Advantages: decreased moment of inertia, increased torque conversion, decreased force
require to operate the clutch resulting in smoother shifting, less slippage
Disadvantages: more expensive, does not completely disengage the drive
Uses: some modern automobiles, diesel locomotives
4. Centrifugal Clutch
A centrifugal clutch is a clutch that uses centrifugal force to connect two concentric shafts, with
the driving shaft nested inside the driven shaft. It engages more at higher speeds. As
engine RPM increase, weighted arms in the clutch swing outward and force the clutch to
engage. The most common types have friction pads or shoes radially mounted that engage the
inside of the rim of a housing. On the centre shaft there are an assorted number of extension
springs, which connect to a clutch shoe. When the central shaft spins fast enough, the springs
extend causing the clutch shoes to engage the friction face. When the engine reaches a certain
speed, the clutch activates, working somewhat like a continuously variable transmission. As the
load increases, the speed drops, disengaging the clutch, letting the speed rise again and
reengaging the clutch. If tuned properly, the clutch will tend to keep the speed at or near the
torque peak of the engine.
Advantages: no control mechanism needed, cheaper than other, prevents internal combustion
engine from stalling
Disadvantages: loss of power due to slippage and stopping, not suitable for heavy load or high
torque requirements
Uses: chain-saws, mopeds, go-karts, paramotor (propulsion of a para-glider)
Wet Clutch
A wet clutch is immersed in a cooling lubricating fluid that also keeps surfaces clean and
provides smoother performance and longer life. Wet clutches, however, tend to lose some
energy to the liquid.
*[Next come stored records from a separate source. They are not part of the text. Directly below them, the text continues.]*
-- pv_equiv track=rewrite | github.com/lanefiedler731-gif/Infinitely-Scalable-Recursive-Model | train.py | _create_layer_mapping
-- ===== SOURCE A (Python) =====
-- from typing import Optional, Dict, Any, Tuple, List
--
-- def _create_layer_mapping(old_n_layers: int, insertion_positions: List[int]) -> Dict[int, int]:
--     """Create mapping from old layer indices to new layer indices.
--
--     Insertion positions refer to "insert after this old layer index".
--     """
--     old_to_new = {}
--     offset = 0
--     insertion_counts = {}
--
--     # Count how many insertions happen after each position
--     for pos in insertion_positions:
--         insertion_counts[pos] = insertion_counts.get(pos, 0) + 1
--
--     for old_idx in range(old_n_layers):
--         old_to_new[old_idx] = old_idx + offset
--         # Add offset for insertions that happen after this layer
--         if old_idx in insertion_counts:
--             offset += insertion_counts[old_idx]
--
--     return old_to_new
-- ===== SOURCE B (Python) =====
-- from typing import Optional, Dict, Any, Tuple, List
--
-- def _create_layer_mapping(old_n_layers: int, insertion_positions: List[int]) -> Dict[int, int]:
--     """Create mapping from old layer indices to new layer indices.
--
--     Sort the (relevant, non-negative) insertion positions once, then sweep
--     a single pointer over them in step with the layer indices: the pointer's
--     value is exactly the number of insertions strictly before each layer.
--     """
--     pos = sorted(p for p in insertion_positions if p >= 0)
--     mapping = {}
--     j = 0
--     for old_idx in range(old_n_layers):
--         while j < len(pos) and pos[j] < old_idx:
--             j += 1
--         mapping[old_idx] = old_idx + j
--     return mapping
-- ===== Notes on version B (the rewrite author's own statement) =====
-- stated objective: alternative
-- what changed: Replaces A's per-position count dictionary plus running-offset accumulation with a sort-then-two-pointer sweep: positions are sorted once and a single pointer advanced in step with the layer indices gives each layer's offset directly.
import Mathlib
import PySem

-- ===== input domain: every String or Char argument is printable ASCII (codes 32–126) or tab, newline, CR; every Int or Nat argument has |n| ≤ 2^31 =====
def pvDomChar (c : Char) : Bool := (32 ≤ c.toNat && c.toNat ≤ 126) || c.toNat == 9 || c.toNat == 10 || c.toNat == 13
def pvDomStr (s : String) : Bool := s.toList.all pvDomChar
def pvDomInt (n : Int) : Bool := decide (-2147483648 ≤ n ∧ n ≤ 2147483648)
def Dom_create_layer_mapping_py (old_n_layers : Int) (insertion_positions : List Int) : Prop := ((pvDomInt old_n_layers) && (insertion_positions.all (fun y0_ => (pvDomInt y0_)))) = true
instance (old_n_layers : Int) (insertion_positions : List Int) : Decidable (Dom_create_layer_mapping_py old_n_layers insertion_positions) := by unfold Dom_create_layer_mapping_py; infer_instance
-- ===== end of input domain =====

-- B replaces A's per-position count dict + running offset with a sort-then-two-pointer sweep (alternative algorithm, similar cost).


-- ===== PORT A =====
def create_layer_mapping_py (old_n_layers : Int) (insertion_positions : List Int) : List (Int × Int) :=
  let counts := insertion_positions.foldl
    (fun (d : PySem.Dict Int Int) pos => d.insert pos (d.getD pos 0 + 1)) PySem.Dict.empty
  let fin := (PySem.List.pyRange 0 old_n_layers 1).foldl
    (fun (st : PySem.Dict Int Int × Int) idx =>
      let m := st.1.insert idx (idx + st.2)
      if counts.contains idx then (m, st.2 + counts.getD idx 0) else (m, st.2))
    (PySem.Dict.empty, 0)
  fin.1.items

-- ===== PORT B =====
-- the `while j < len(pos) and pos[j] < old_idx: j += 1` loop, with the already-passed
-- prefix dropped from the list instead of indexed past (j is the same running count)
def pvAdvance (rest : List Int) (idx : Int) (j : Int) : List Int × Int :=
  match rest with
  | [] => ([], j)
  | p :: r => if p < idx then pvAdvance r idx (j + 1) else (p :: r, j)

def create_layer_mapping_py_alt (old_n_layers : Int) (insertion_positions : List Int) : List (Int × Int) :=
  let pos := PySem.List.sorted (insertion_positions.filter (fun p => decide (0 ≤ p))) (fun p => p)
  let fin := (PySem.List.pyRange 0 old_n_layers 1).foldl
    (fun (st : List (Int × Int) × List Int × Int) idx =>
      let aj := pvAdvance st.2.1 idx st.2.2
      (st.1 ++ [(idx, idx + aj.2)], aj.1, aj.2))
    ([], pos, 0)
  fin.1

-- ===== PRECONDITION & SPEC =====
def Spec_create_layer_mapping_py (old_n_layers : Int) (insertion_positions : List Int) (out : List (Int × Int)) : Prop := out = create_layer_mapping_py_alt old_n_layers insertion_positions
instance (old_n_layers : Int) (insertion_positions : List Int) (out : List (Int × Int)) : Decidable (Spec_create_layer_mapping_py old_n_layers insertion_positions out) := by unfold Spec_create_layer_mapping_py; infer_instance

-- ===== CLAIM (what is proved, stated in full; the proofs are below) =====
def Claim_equal_create_layer_mapping_py : Prop := ∀ (old_n_layers : Int) (insertion_positions : List Int), Dom_create_layer_mapping_py old_n_layers insertion_positions → Spec_create_layer_mapping_py old_n_layers insertion_positions (create_layer_mapping_py old_n_layers insertion_positions)

-- ===== LEMMAS AND PROOFS =====

def pvCnt (ps : List Int) (i : Int) : Nat := ps.countP (fun p => decide (0 ≤ p ∧ p < i))

def pvCanon (ps : List Int) (k : Nat) : List (Int × Int) :=
  (List.range k).map (fun i => ((i : Int), (i : Int) + (pvCnt ps (i : Int) : Int)))

lemma pvCnt_succ (ps : List Int) (i : Int) (h : 0 ≤ i) :
    pvCnt ps (i + 1) = pvCnt ps i + ps.count i := by
  induction ps with
  | nil => simp [pvCnt]
  | cons a t ih =>
    simp only [pvCnt, List.countP_cons, List.count_cons] at ih ⊢
    rw [ih]
    simp only [decide_eq_true_eq, beq_iff_eq]
    split_ifs <;> omega


def pvIdxs (k : Nat) : List Int := List.map (fun i : Nat => (i : Int)) (List.range k)

lemma pvIdxs_succ (k : Nat) : pvIdxs (k + 1) = pvIdxs k ++ [(k : Int)] := by
  simp [pvIdxs, List.range_succ]

lemma pvCnt_zero (ps : List Int) : pvCnt ps 0 = 0 := by
  simp only [pvCnt, List.countP_eq_zero]
  intro p _
  simp

lemma pvCanon_contains (ps : List Int) (k : Nat) :
    (PySem.Dict.mk (pvCanon ps k)).contains (k : Int) = false := by
  simp [PySem.Dict.contains, pvCanon]
  omega

lemma pvA_loop (ps : List Int) (k : Nat) :
    (pvIdxs k).foldl
      (fun (st : PySem.Dict Int Int × Int) idx =>
        if (PySem.Dict.counter ps).contains idx
        then (st.1.insert idx (idx + st.2), st.2 + (PySem.Dict.counter ps).getD idx 0)
        else (st.1.insert idx (idx + st.2), st.2))
      (PySem.Dict.empty, 0)
    = (PySem.Dict.mk (pvCanon ps k), (pvCnt ps k : Int)) := by
  induction k with
  | zero => simp [pvIdxs, pvCanon, pvCnt_zero, PySem.Dict.empty]
  | succ k ih =>
    rw [pvIdxs_succ, List.foldl_append, ih]
    simp only [List.foldl_cons, List.foldl_nil]
    have hins : (PySem.Dict.mk (pvCanon ps k)).insert (k : Int) ((k : Int) + (pvCnt ps k : Int))
        = PySem.Dict.mk (pvCanon ps (k + 1)) := by
      simp only [PySem.Dict.insert, pvCanon_contains]
      simp [pvCanon, List.range_succ]
    have hcnt : (pvCnt ps ((k : Int) + 1) : Int) = (pvCnt ps (k : Int) : Int) + (ps.count (k : Int) : Int) := by
      rw [pvCnt_succ ps k (by positivity)]; push_cast; ring
    have harg : ((k + 1 : Nat) : Int) = (k : Int) + 1 := by push_cast; ring
    rw [harg]
    by_cases hmem : (k : Int) ∈ ps
    · simp only [PySem.Dict.contains_counter, List.contains_eq_mem, hmem, decide_true, if_true,
        PySem.Dict.getD_counter, hins, hcnt]
    · have hc0 : ps.count (k : Int) = 0 := List.count_eq_zero.mpr hmem
      simp only [PySem.Dict.contains_counter, List.contains_eq_mem, hmem, decide_false, hins, hcnt, hc0]
      simp

lemma pvAdvance_eq (l : List Int) (i j : Int) :
    pvAdvance l i j = (l.dropWhile (fun p => decide (p < i)),
      j + ((l.takeWhile (fun p => decide (p < i))).length : Int)) := by
  induction l generalizing j with
  | nil => simp [pvAdvance]
  | cons a t ih =>
    simp only [pvAdvance, List.dropWhile_cons, List.takeWhile_cons]
    by_cases h : a < i
    · simp only [h, decide_true, if_true, ih, List.length_cons]
      congr 1
      push_cast; ring
    · simp [h]

lemma pvDropWhile_dropWhile (l : List Int) (a b : Int) (h : a ≤ b) :
    (l.dropWhile (fun p => decide (p < a))).dropWhile (fun p => decide (p < b))
      = l.dropWhile (fun p => decide (p < b)) := by
  induction l with
  | nil => simp
  | cons x t ih =>
    by_cases hx : x < a
    · have hxb : x < b := by omega
      simp [hx, hxb, ih]
    · simp [List.dropWhile_cons, hx]

lemma pvTakeWhile_add (l : List Int) (a b : Int) (h : a ≤ b) :
    (l.takeWhile (fun p => decide (p < a))).length
      + ((l.dropWhile (fun p => decide (p < a))).takeWhile (fun p => decide (p < b))).length
      = (l.takeWhile (fun p => decide (p < b))).length := by
  induction l with
  | nil => simp
  | cons x t ih =>
    by_cases hx : x < a
    · have hxb : x < b := by omega
      simp [hx, hxb]
      omega
    · simp [List.takeWhile_cons, hx]

lemma pvSorted_countP (l : List Int) (hs : List.Pairwise (· ≤ ·) l) (i : Int) :
    l.countP (fun p => decide (p < i)) = (l.takeWhile (fun p => decide (p < i))).length := by
  induction l with
  | nil => simp
  | cons x t ih =>
    rcases List.pairwise_cons.mp hs with ⟨hx, ht⟩
    by_cases h : x < i
    · simp [h, ih ht]
    · have : t.countP (fun p => decide (p < i)) = 0 := by
        rw [List.countP_eq_zero]
        intro p hp
        have := hx p hp
        simp; omega
      simp [h, this]

def pvPos (ps : List Int) : List Int :=
  PySem.List.sorted (ps.filter (fun p => decide (0 ≤ p))) (fun p => p)

lemma pvPos_nonneg (ps : List Int) : ∀ x ∈ pvPos ps, 0 ≤ x := by
  intro x hx
  have := (PySem.List.sorted_perm (ps.filter (fun p => decide (0 ≤ p))) (fun p => p) false).mem_iff.mp hx
  have := List.of_mem_filter this
  simpa using this

lemma pvPos_pairwise (ps : List Int) : List.Pairwise (· ≤ ·) (pvPos ps) :=
  PySem.List.sorted_pairwise (ps.filter (fun p => decide (0 ≤ p))) (fun p => p)

lemma pvTW_eq_cnt (ps : List Int) (i : Int) :
    ((pvPos ps).takeWhile (fun p => decide (p < i))).length = pvCnt ps i := by
  rw [← pvSorted_countP (pvPos ps) (pvPos_pairwise ps) i]
  simp only [pvPos]
  rw [(PySem.List.sorted_perm (ps.filter (fun p => decide (0 ≤ p))) (fun p => p) false).countP_eq]
  rw [List.countP_filter]
  simp only [pvCnt]
  congr 1
  funext p
  simp [and_comm]

lemma pvDropWhile_nonneg (ps : List Int) :
    (pvPos ps).dropWhile (fun p => decide (p < 0)) = pvPos ps := by
  cases h : pvPos ps with
  | nil => simp
  | cons x t =>
    have hx : 0 ≤ x := pvPos_nonneg ps x (by rw [h]; exact List.mem_cons_self)
    simp [List.dropWhile_cons]
    omega

def pvSig (k : Nat) : Int := if k = 0 then 0 else (k : Int) - 1

lemma pvB_loop (ps : List Int) (k : Nat) :
    (pvIdxs k).foldl
      (fun (st : List (Int × Int) × List Int × Int) idx =>
        (st.1 ++ [(idx, idx + (pvAdvance st.2.1 idx st.2.2).2)], (pvAdvance st.2.1 idx st.2.2).1,
          (pvAdvance st.2.1 idx st.2.2).2))
      ([], pvPos ps, 0)
    = (pvCanon ps k, (pvPos ps).dropWhile (fun p => decide (p < pvSig k)),
       (((pvPos ps).takeWhile (fun p => decide (p < pvSig k))).length : Int)) := by
  induction k with
  | zero =>
    have h0 : pvSig 0 = 0 := rfl
    simp only [pvIdxs, List.range_zero, List.map_nil, List.foldl_nil, h0]
    rw [pvDropWhile_nonneg, pvTW_eq_cnt, pvCnt_zero]
    simp [pvCanon]
  | succ k ih =>
    rw [pvIdxs_succ, List.foldl_append, ih]
    simp only [List.foldl_cons, List.foldl_nil, pvAdvance_eq]
    have hle : pvSig k ≤ (k : Int) := by
      simp only [pvSig]; split <;> omega
    have hsig : pvSig (k + 1) = (k : Int) := by simp [pvSig]
    rw [pvDropWhile_dropWhile _ _ _ hle, hsig]
    have htw : ((((pvPos ps).takeWhile (fun p => decide (p < pvSig k))).length : Int)
        + ((((pvPos ps).dropWhile (fun p => decide (p < pvSig k))).takeWhile (fun p => decide (p < (k : Int)))).length : Int))
        = (((pvPos ps).takeWhile (fun p => decide (p < (k : Int)))).length : Int) := by
      rw [← Nat.cast_add]
      exact_mod_cast congrArg (Nat.cast (R := Int)) (pvTakeWhile_add (pvPos ps) (pvSig k) (k : Int) hle)
    rw [htw, pvTW_eq_cnt]
    simp [pvCanon, List.range_succ]

lemma pvRange_neg (n : Int) (h : n < 0) : PySem.List.pyRange 0 n 1 = [] := by
  simp [PySem.List.pyRange]; omega

-- ===== VERDICT (by name: the statement is the Claim_ definition above) =====
theorem create_layer_mapping_py_spec : Claim_equal_create_layer_mapping_py := by
  intro n ps _
  unfold Spec_create_layer_mapping_py
  simp only [create_layer_mapping_py, create_layer_mapping_py_alt]
  rw [PySem.Dict.foldl_insert_getD_add_one_eq_counter]
  rw [show (PySem.List.sorted (ps.filter (fun p => decide (0 ≤ p))) (fun p => p)) = pvPos ps from rfl]
  rcases Int.lt_or_le n 0 with hn | hn
  · rw [pvRange_neg n hn]
    simp [PySem.Dict.empty]
  · have hrange : PySem.List.pyRange 0 n 1 = pvIdxs n.toNat := by
      conv_lhs => rw [← Int.toNat_of_nonneg hn]
      rw [PySem.List.pyRange_zero_natCast]
      simp only [pvIdxs]
    rw [hrange, pvA_loop, pvB_loop]
-- ===== PRECONDITION & SPEC =====
-- Pre_ excludes exactly the records missing one of the keys fir/las/dt, on which Python A raises KeyError.
def Pre_dict_create (a_list : List (List (String × String))) (fir : String) (las : String) (dt : String) : Prop :=
  (a_list.all (fun i => (i.lookup fir).isSome && (i.lookup las).isSome && (i.lookup dt).isSome)) = true
instance (a_list : List (List (String × String))) (fir : String) (las : String) (dt : String) : Decidable (Pre_dict_create a_list fir las dt) := by unfold Pre_dict_create; infer_instance

def pvWitness_dict_create : (List (List (String × String))) × String × String × String :=
  ([[("f", "Ann"), ("l", "Lee"), ("d", "2020-01-01")], [("f", "Ann"), ("l", "Lee"), ("d", "2021-05-02")]], "f", "l", "d")

def Spec_dict_create (a_list : List (List (String × String))) (fir : String) (las : String) (dt : String) (out : List (String × List (String × String))) : Prop := out = dict_create_alt a_list fir las dt
instance (a_list : List (List (String × String))) (fir : String) (las : String) (dt : String) (out : List (String × List (String × String))) : Decidable (Spec_dict_create a_list fir las dt out) := by unfold Spec_dict_create; infer_instance

-- ===== CLAIM (what is proved, stated in full; the proofs are below) =====
def Claim_equal_dict_create : Prop := ∀ (a_list : List (List (String × String))) (fir : String) (las : String) (dt : String), Dom_dict_create a_list fir las dt → Pre_dict_create a_list fir las dt → Spec_dict_create a_list fir las dt (dict_create a_list fir las dt)

-- ===== LEMMAS AND PROOFS =====

-- shared abbreviations for the proofs (definitionally equal to the expressions in both ports)
def pvKey (fir las : String) (i : List (String × String)) : String :=
  ((i.lookup fir).getD "") ++ " " ++ ((i.lookup las).getD "")
def pvVal (dt : String) (i : List (String × String)) : String := (i.lookup dt).getD ""
def pvMaxFor (fir las dt n : String) (l : List (List (String × String))) : String :=
  pvMax ((l.filter (fun i => pvKey fir las i == n)).map (pvVal dt))

def pvMaxStep (a : Option String) (x : String) : Option String :=
  match a with
  | none => some x
  | some m => if m < x then some x else some m
-- pv_equiv track=rewrite | github.com/tejaschauhan373/DSA | Stack and Queue/check_redundant_parenthesis.py | is_there_redundant_parenthesis
-- ===== SOURCE A (Python) =====
-- def is_there_redundant_parenthesis(expression: str):
--     stack = []
--
--     for char in expression:
--
--         if char != ")":
--             stack.append(char)
--         else:
--             found_operator = False
--             while stack and stack[-1] != "(":
--                 if stack[-1] in {"+": 0, "-": 0, "*": 0, "/": 0}:
--                     found_operator = True
--                 stack.pop()
--
--             if found_operator and stack and stack[-1] == "(":
--                 stack.pop()
--             else:
--                 return False
--
--     return True
-- ===== SOURCE B (Python) =====
-- def is_there_redundant_parenthesis(expression: str):
--     counts = []  # per open '(' frame: number of operators seen directly inside it
--     for ch in expression:
--         if ch == '(':
--             counts.append(0)
--         elif ch in '+-*/':
--             if counts:
--                 counts[-1] += 1
--         elif ch == ')':
--             if not counts:
--                 return False
--             if counts.pop() == 0:
--                 return False
--     return True
-- ===== Notes on version B (the rewrite author's own statement) =====
-- stated objective: simpler
-- what changed: Replaces the character stack and its inner pop-and-rescan while loop with a stack of per-depth operator counts updated in constant time per character.
import Mathlib
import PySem

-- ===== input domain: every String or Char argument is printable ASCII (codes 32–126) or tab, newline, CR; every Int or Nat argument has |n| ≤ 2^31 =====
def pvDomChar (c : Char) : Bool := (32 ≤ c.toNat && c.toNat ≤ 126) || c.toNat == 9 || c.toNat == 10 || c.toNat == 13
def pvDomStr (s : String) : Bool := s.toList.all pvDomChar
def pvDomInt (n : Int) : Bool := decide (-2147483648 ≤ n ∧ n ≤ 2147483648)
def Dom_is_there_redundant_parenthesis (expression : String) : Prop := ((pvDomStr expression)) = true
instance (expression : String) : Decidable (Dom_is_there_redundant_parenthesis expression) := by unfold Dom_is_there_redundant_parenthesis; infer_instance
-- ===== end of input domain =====

-- B replaces A's character stack and its inner pop-and-rescan loop by a stack of per-depth
-- operator counts (simpler); the return values are proved equal.

-- ===== PORT A =====
-- tiny shared char predicate: Python's  c in {"+":0,"-":0,"*":0,"/":0}  /  c in '+-*/'
def pvIsOp (c : Char) : Bool := c = '+' || c = '-' || c = '*' || c = '/'

-- A's inner while loop: pop until '(' or empty, recording whether an operator was seen.
-- (head of the list = top of the Python stack)
def pvPopLoopA : List Char → Bool → Bool × List Char
  | [], f => (f, [])
  | c :: r, f => if c = '(' then (f, c :: r) else pvPopLoopA r (f || pvIsOp c)

def pvLoopA : List Char → List Char → Bool
  | [], _ => true
  | c :: cs, stack =>
    if c ≠ ')' then pvLoopA cs (c :: stack)
    else
      let p := pvPopLoopA stack false
      -- "if found_operator and stack and stack[-1] == '(':"
      match p.2 with
      | '(' :: suf => if p.1 then pvLoopA cs suf else false
      | _ => false

def is_there_redundant_parenthesis (expression : String) : Bool :=
  pvLoopA expression.toList []

-- ===== PORT B =====
-- "if counts: counts[-1] += 1"
def pvBump : List Nat → List Nat
  | [] => []
  | n :: t => (n + 1) :: t

def pvLoopB : List Char → List Nat → Bool
  | [], _ => true
  | c :: cs, counts =>
    if c = '(' then pvLoopB cs (0 :: counts)
    else if pvIsOp c then pvLoopB cs (pvBump counts)
    else if c = ')' then
      match counts with
      | [] => false
      | n :: t => if n = 0 then false else pvLoopB cs t
    else pvLoopB cs counts

def is_there_redundant_parenthesis_alt (expression : String) : Bool :=
  pvLoopB expression.toList []

-- ===== PRECONDITION & SPEC =====
def Spec_is_there_redundant_parenthesis (expression : String) (out : Bool) : Prop := out = is_there_redundant_parenthesis_alt expression
instance (expression : String) (out : Bool) : Decidable (Spec_is_there_redundant_parenthesis expression out) := by unfold Spec_is_there_redundant_parenthesis; infer_instance

-- ===== CLAIM (what is proved, stated in full; the proofs are below) =====
def Claim_equal_is_there_redundant_parenthesis : Prop := ∀ (expression : String), Dom_is_there_redundant_parenthesis expression → Spec_is_there_redundant_parenthesis expression (is_there_redundant_parenthesis expression)

-- ===== LEMMAS AND PROOFS =====

-- Abstraction: B's count stack as a function of A's character stack.
def pvAbstr : List Char → List Nat
  | [] => []
  | c :: r =>
    if c = '(' then 0 :: pvAbstr r
    else if pvIsOp c then pvBump (pvAbstr r)
    else pvAbstr r

theorem pvPopLoopA_nil (sa : List Char) (f : Bool) (h : pvAbstr sa = []) :
    (pvPopLoopA sa f).2 = [] := by
  induction sa generalizing f with
  | nil => simp [pvPopLoopA]
  | cons c r ih =>
    by_cases hp : c = '('
    · simp [pvAbstr, hp] at h
    · by_cases hop : pvIsOp c = true
      · cases hr : pvAbstr r with
        | nil => simpa [pvPopLoopA, hp] using ih _ hr
        | cons m t => simp [pvAbstr, hp, hop, hr, pvBump] at h
      · simp only [pvAbstr, if_neg hp, if_neg hop] at h
        simpa [pvPopLoopA, hp] using ih _ h

theorem pvPopLoopA_cons (sa : List Char) (f : Bool) (n : Nat) (t : List Nat)
    (h : pvAbstr sa = n :: t) :
    ∃ suf, pvPopLoopA sa f = (f || decide (0 < n), '(' :: suf) ∧ pvAbstr suf = t := by
  induction sa generalizing f n t with
  | nil => simp [pvAbstr] at h
  | cons c r ih =>
    by_cases hp : c = '('
    · subst hp
      simp [pvAbstr] at h
      obtain ⟨h1, h2⟩ := h
      subst h1; subst h2
      exact ⟨r, by simp [pvPopLoopA], rfl⟩
    · by_cases hop : pvIsOp c = true
      · cases hr : pvAbstr r with
        | nil => simp [pvAbstr, hp, hop, hr, pvBump] at h
        | cons m t' =>
          simp [pvAbstr, hp, hop, hr, pvBump] at h
          obtain ⟨h1, h2⟩ := h
          subst h1; subst h2
          obtain ⟨suf, hs1, hs2⟩ := ih (f || pvIsOp c) m t' hr
          refine ⟨suf, ?_, hs2⟩
          rw [pvPopLoopA, if_neg hp, hs1]
          simp [hop]
      · simp only [pvAbstr, if_neg hp, if_neg hop] at h
        obtain ⟨suf, hs1, hs2⟩ := ih (f || pvIsOp c) n t h
        refine ⟨suf, ?_, hs2⟩
        rw [pvPopLoopA, if_neg hp, hs1]
        simp [hop]

theorem pvLoop_agree (cs : List Char) (sa : List Char) :
    pvLoopA cs sa = pvLoopB cs (pvAbstr sa) := by
  induction cs generalizing sa with
  | nil => simp [pvLoopA, pvLoopB]
  | cons c cs ih =>
    by_cases hc : c = ')'
    · subst hc
      rw [pvLoopA]
      simp only [ne_eq, not_true_eq_false, if_false]
      cases hab : pvAbstr sa with
      | nil =>
        have h2 := pvPopLoopA_nil sa false hab
        rw [pvLoopB.eq_def]
        rcases hp : pvPopLoopA sa false with ⟨f, rest⟩
        rw [hp] at h2; simp only at h2; subst h2
        simp [pvIsOp]
      | cons n t =>
        obtain ⟨suf, hs1, hs2⟩ := pvPopLoopA_cons sa false n t hab
        rw [hs1, pvLoopB.eq_def]
        simp only [Bool.false_or]
        by_cases hn : n = 0
        · simp [hn, pvIsOp]
        · have hpos : 0 < n := Nat.pos_of_ne_zero hn
          simp [hn, hpos, pvIsOp, ih suf, hs2]
    · rw [pvLoopA, if_pos (by simpa using hc), ih]
      conv_rhs => rw [pvLoopB.eq_def]
      by_cases hp : c = '('
      · simp [hp, pvAbstr]
      · by_cases hop : pvIsOp c = true
        · simp [pvAbstr, hp, hop]
        · simp [pvAbstr, hp, hop, hc]

-- ===== VERDICT (by name: the statement is the Claim_ definition above) =====
theorem is_there_redundant_parenthesis_spec : Claim_equal_is_there_redundant_parenthesis := by
  intro e _
  unfold Spec_is_there_redundant_parenthesis is_there_redundant_parenthesis
    is_there_redundant_parenthesis_alt
  simpa [pvAbstr] using pvLoop_agree e.toList []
Since the surfaces of a wet clutch can be slippery (as with a motorcycle
clutch bathed in engine oil), stacking multiple clutch discs can compensate for the lower
coefficient and so eliminate slippage under power when fully engaged. The Hele-Shaw
clutch was a wet clutch that relied entirely on viscous effects, rather than on friction.
5. Dry Clutch
A dry clutch, as the name implies, is not bathed in liquid and should be, literally, dry.
Pressure Plate
Pressure plates are, as the name implies, round, metallic devices containing springs and fingers,
or levers, and controlled by the release fork connected to the shifter. All of the clutch
components are enclosed in the bell housing of the transmission, between the rear of the
engine and the front of the gearbox.
Clutch Disc
A disk clutch is used in a vehicle's manual transmission and is sandwiched between the flywheel
and the pressure plate. In some high-performance applications, a multiple disk clutch is used to
better harness the high amounts of horsepower and torque produced by the engine. This
device can be made up of organic materials, metal and iron compounds, and even Kevlar in
high-performance applications.
Flywheel
A flywheel is a rotating mechanical device that is used to store rotational energy. Flywheels
have a significant moment of inertia and thus resist changes in rotational speed. The amount of
energy stored in a flywheel is proportional to the square of its rotational speed. Energy is
transferred to a flywheel by applying torque to it, thereby increasing its rotational speed, and
hence its stored energy. Conversely, a flywheel releases stored energy by applying torque to a
mechanical load, thereby decreasing its rotational speed.